2) Düşünce, düşülünce, yani kişi düşünmenin yurdundan ayrılıp sözcüklerin içine düşünce, faide ve istifade için ifadenin aracılığına başvurmak zaruretini hissedince, bir bakıma yola düşünce, yola çıkınca, kendi öz makamından daha aşağılara düşünce düşlenir. Düşmeyince düşlenilmez, aksine düşülürse düşlenir, düşülünce düşlenir, düşünce düşlenir. Düşünme kendini ifade etmekten kaçınabilirse, sözcüklere bürünmek yerine gözlerden ırak kendi yurdunda ve kendi haliyle yaşamayı seçerse niçin düşlenilsin ki?! Aşık maşukunu onun elini tutmuşken düşlemez. Düşünce kendi yurdunda düşün değil; düşünmenin konusu olmakla yetinmez mi? Pekâlâ yetinir ve bu nedenle düşünce ancak düşünce düşlenir; düşmezse düşlenilmeyip düşünülür.

Bakınız şâir, düşünceyi kendi yurdunda ziyaret etmeyi beceremeyip onu salt dil aracılığıyla kavrayan acemi düşünürlere başkalarını kınamamaları için nasıl öğüt veriyor:
Ehl-i irfanım diye kimseye ta‘n etme sen 
Defter-i irfana sığmaz söz gelir divaneden
Yani birkaç kitap okuyup düşünceyi o düşmüş haliyle, salt sözcükler aracılığıyla satırlarda tanımış olduğundan ötürü boş yere gururlanıp da başkalarını kınamaya kalkışma; birgün delinin biri çıkar ve sana öyle bir söz söyler ki o sözü okuduğun kitapların, bildiğin sözcüklerin, taradığın satırların hiçbirinde bulamazsın. Düşünmenin giymek için kendisine seçebileceği giysilerin miktarını hayal bile edemezsin. Düşünmenin izlerine (düşünceye) ancak sokaklarda rastladığını unutma! Düşünce tenezzül edip düşmüş ve sen de onu hiç değilse sokağa düşmüş haliyle görmüş iken nasıl olup da başkalarını kınarsın? Halbuki onunla kendi yurdunda tanışsaydın, tanışabilseydin şaşkınlıktan dilini yutup susardın ve asla konuşamazdın.

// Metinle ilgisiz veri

-- pv_equiv track=rewrite | github.com/ericelder/BackingTrack | SoloBuddy.py | step2notes
-- ===== SOURCE A (Python) =====
-- def step2notes(notes, mode):
--     """
--     Takes an int that sonic pi can play and converts it to the corresponding note string.
--     """
--     all_notes = ["C","C#/Db","D","D#/Eb","E","F","F#/Gb","G","G#/Ab","A","A#/Bb","B"]
--     pitches = []
--     for i in notes:
--             pitch = all_notes[i%12]
--             # This if statement makes the notes display as "C#" or "Db" rather than "C#/Db"
--             if len(pitch) == 1: # a natural note
--                 pitches.append(pitch)
--             elif mode == 'flats': # and not a natural note
--                 pitches.append(pitch[3:5])
--             else: # mode == 'sharps' and not a natural note
--                 pitches.append(pitch[0:2])
--     return pitches
-- ===== SOURCE B (Python) =====
-- SHARPS = ["C","C#","D","D#","E","F","F#","G","G#","A","A#","B"]
-- FLATS  = ["C","Db","D","Eb","E","F","Gb","G","Ab","A","Bb","B"]
--
-- def step2notes(notes, mode):
--     table = FLATS if mode == 'flats' else SHARPS
--     return [table[i % 12] for i in notes]
-- ===== Notes on version B (the rewrite author's own statement) =====
-- stated objective: simpler
-- what changed: Replaces the per-element length/mode branching and runtime slicing of 'C#/Db'-style entries with two fully-resolved note tables selected once before a single map.
import Mathlib
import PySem

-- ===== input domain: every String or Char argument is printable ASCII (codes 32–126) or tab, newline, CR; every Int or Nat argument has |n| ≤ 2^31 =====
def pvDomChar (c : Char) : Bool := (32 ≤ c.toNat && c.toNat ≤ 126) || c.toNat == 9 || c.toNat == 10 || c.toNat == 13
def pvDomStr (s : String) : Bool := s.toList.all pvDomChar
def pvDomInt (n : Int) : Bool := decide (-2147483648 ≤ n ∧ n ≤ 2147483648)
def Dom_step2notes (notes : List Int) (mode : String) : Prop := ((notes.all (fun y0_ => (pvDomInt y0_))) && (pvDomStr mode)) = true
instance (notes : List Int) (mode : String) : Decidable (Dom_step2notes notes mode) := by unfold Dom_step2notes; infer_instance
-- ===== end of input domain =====

-- B replaces A's per-element length/mode branching and slicing of "C#/Db" entries
-- with two fully-resolved tables selected once before a single map (objective: simpler).

-- ===== PORT A =====
-- loop body of A (kept as a named helper; transliterates the body of A's for-loop)
def step2notesStep (mode : String) (pitches : List String) (i : Int) : List String :=
  let all_notes := ["C","C#/Db","D","D#/Eb","E","F","F#/Gb","G","G#/Ab","A","A#/Bb","B"]
  let pitch := PySem.List.pyGetD all_notes (PySem.Int.mod i 12) ""
  if PySem.Str.len pitch = 1 then pitches ++ [pitch]
  else if mode = "flats" then pitches ++ [PySem.Str.slice pitch (some 3) (some 5)]
  else pitches ++ [PySem.Str.slice pitch (some 0) (some 2)]

def step2notes (notes : List Int) (mode : String) : List String :=
  notes.foldl (step2notesStep mode) []

-- ===== PORT B =====
def pvSharps : List String := ["C","C#","D","D#","E","F","F#","G","G#","A","A#","B"]
def pvFlats : List String := ["C","Db","D","Eb","E","F","Gb","G","Ab","A","Bb","B"]

def step2notes_alt (notes : List Int) (mode : String) : List String :=
  let table := if mode = "flats" then pvFlats else pvSharps
  notes.map (fun i => PySem.List.pyGetD table (PySem.Int.mod i 12) "")

-- ===== PRECONDITION & SPEC =====
def Spec_step2notes (notes : List Int) (mode : String) (out : List String) : Prop := out = step2notes_alt notes mode
instance (notes : List Int) (mode : String) (out : List String) : Decidable (Spec_step2notes notes mode out) := by unfold Spec_step2notes; infer_instance

-- ===== CLAIM (what is proved, stated in full; the proofs are below) =====
def Claim_equal_step2notes : Prop := ∀ (notes : List Int) (mode : String), Dom_step2notes notes mode → Spec_step2notes notes mode (step2notes notes mode)

-- ===== LEMMAS AND PROOFS =====

-- A's loop body appends exactly B's table entry.
theorem step2notes_body (mode : String) (pitches : List String) (i : Int) :
    step2notesStep mode pitches i =
    pitches ++ [PySem.List.pyGetD (if mode = "flats" then pvFlats else pvSharps) (PySem.Int.mod i 12) ""] := by
  unfold step2notesStep
  have h0 : 0 ≤ PySem.Int.mod i 12 := PySem.Int.mod_nonneg i (by norm_num)
  have h12 : PySem.Int.mod i 12 < 12 := PySem.Int.mod_lt i (by norm_num)
  set r := PySem.Int.mod i 12 with hr
  clear_value r
  by_cases hm : mode = "flats" <;> interval_cases r <;>
    simp [hm, pvFlats, pvSharps, PySem.List.pyGetD, PySem.List.pyGet?, PySem.List.pyIdx?,
          PySem.Str.len, PySem.Str.slice] <;> decide

theorem step2notes_fold (notes : List Int) (mode : String) (acc : List String) :
    notes.foldl (step2notesStep mode) acc =
    acc ++ notes.map (fun i => PySem.List.pyGetD (if mode = "flats" then pvFlats else pvSharps) (PySem.Int.mod i 12) "") := by
  induction notes generalizing acc with
  | nil => simp
  | cons x xs ih =>
    simp only [List.foldl_cons, List.map_cons]
    rw [step2notes_body, ih]
    simp

-- ===== VERDICT (by name: the statement is the Claim_ definition above) =====
theorem step2notes_spec : Claim_equal_step2notes := by
  intro notes mode _
  unfold Spec_step2notes step2notes step2notes_alt
  simpa using step2notes_fold notes mode []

Düşünmenin sokağa düştüğünden kuşkulanamayacağımıza göre, niçin delinin birinin bütün keyfimizi kaçırmasından rahatsız olalım ki?

Delilerden rahatsız olmayalım; onların delirmiş olmalarını bir lütuf, bir rahmet olarak kabul edip sessizce divaneden bir an evvel defter-i irfana sığmaz sözlerin gelmesi için dua edelim.